2. An article blank as described by claim 1 wherein said polygon is a square.

3. An article blank as described by claim 1 wherein said polygon is a rectangle.

4. An article blank as described by claim 1 wherein said polygon is a pentagon.

5. An article blank as described by claim 1 wherein said polygon is a hexagon.

6. An article blank as described by claim 1 wherein said polygon is an octagon.

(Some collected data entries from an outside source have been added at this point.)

-- A-side: the dict c and the flattened pair fold ---------------------------

lemma pv_cfold (f : Int → List String) (m : Nat) (d : PySem.Dict Int (List String)) (j : Int) :
    ((PySem.List.pyRange 0 (m : Int) 1).foldl (fun c i => c.insert i (f i)) d).getD j [] =
      if 0 ≤ j ∧ j < (m : Int) then f j else d.getD j [] := by
  induction m generalizing d with
  | zero =>
    rw [PySem.List.pyRange_one_eq_nil (by omega)]
    simp only [List.foldl_nil]
    rw [if_neg (by omega)]
  | succ m ih =>
    have hcast : ((m + 1 : Nat) : Int) = (m : Int) + 1 := by push_cast; ring
    rw [hcast, PySem.List.pyRange_one_succ_right (by positivity), List.foldl_append]
    simp only [List.foldl_cons, List.foldl_nil]
    by_cases hj : j = (m : Int)
    · subst hj
      rw [PySem.Dict.getD_insert_self, if_pos (by omega)]
    · rw [PySem.Dict.getD_insert_of_ne _ _ _ hj, ih]
      by_cases h1 : 0 ≤ j ∧ j < (m : Int)
      · rw [if_pos h1, if_pos (by omega)]
      · rw [if_neg h1, if_neg (by omega)]

lemma pv_A_eq (n : Int) (data : List (List String)) :
    max_common_characters n data =
      ((pvPairs n).foldl (fun a p => max a ((pvW data p.1 p.2 : Int))) 0) + 1 := by
  simp only [max_common_characters]
  congr 1
  rw [pvPairs, List.foldl_flatMap]
  apply PySem.List.foldl_congr_mem
  intro acc i hi
  rw [List.foldl_map]
  apply PySem.List.foldl_congr_mem
  intro acc2 j hj
  rw [PySem.List.mem_pyRange_one] at hi hj
  have hn : 0 < n := by omega
  have hcast : n = ((n.toNat : Nat) : Int) := by omega
  have hci : (((PySem.List.pyRange 0 n 1).foldl
      (fun c i => c.insert i (PySem.List.slice (PySem.List.pyGetD data i []) (some 2) none))
      PySem.Dict.empty).getD i []) = PySem.List.slice (PySem.List.pyGetD data i []) (some 2) none := by
    rw [hcast, pv_cfold]; rw [if_pos (by omega)]
  have hcj : (((PySem.List.pyRange 0 n 1).foldl
      (fun c i => c.insert i (PySem.List.slice (PySem.List.pyGetD data i []) (some 2) none))
      PySem.Dict.empty).getD j []) = PySem.List.slice (PySem.List.pyGetD data j []) (some 2) none := by
    rw [hcast, pv_cfold]; rw [if_pos (by omega)]
  rw [hci, hcj]
  congr 1
  show ((((pvChars data i).filter (fun ch => (pvChars data j).contains ch)).length : Int)) = _
  rw [← List.countP_eq_length_filter]
  rfl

7. A fluid holding article comprising: an outer article blank and an inner blow molded polymer lining wherein said blank is further comprised of an integral, thermal insulated, corrugated paperboard sheet formed in a configuration having a centralized, planar bottom panel defined by a plurality of straight first fold lines continued substantially end to end to and from points of angular departure around a closed perimeter of a polygon; each of said first fold lines delineating a bottom edge of a corresponding planar side wall section also having lateral edges and a top edge; said lateral edges respective to adjacent said side wall sections radiating in straight lines from one of said points of angular departure to said top edges of said respective side walls; at least one wall section of said top edge being defined by a straight second fold line delineating an adjacent top flange panel; a plane of said side wall sections being erected at an angle to a plane of said bottom panel whereby said straight line edges of said adjacent side wall edges are aligned in adjacent parallelism and are facing said bottom panel and said side walls in order to define an interior surface; and said side walls being structurally secured at said erected angle to said bottom panel by an integral, continuous, fluid impermeable, blow molded coating of a polymer applied to said bottom panel and said side wall interior surfaces of said formed corrugated paperboard sheet.

8. A fluid holding article as described by claim 7 wherein said polygon is a square.

9. A fluid holding article as described by claim 7 wherein said polygon is a rectangle.

10. A fluid holding article as described by claim 7 wherein said polygon is a pentagon.

11. A fluid holding article as described by claim 7 wherein said polygon is a hexagon.

12. A fluid holding article as described by claim 7 wherein said polygon is an octagon.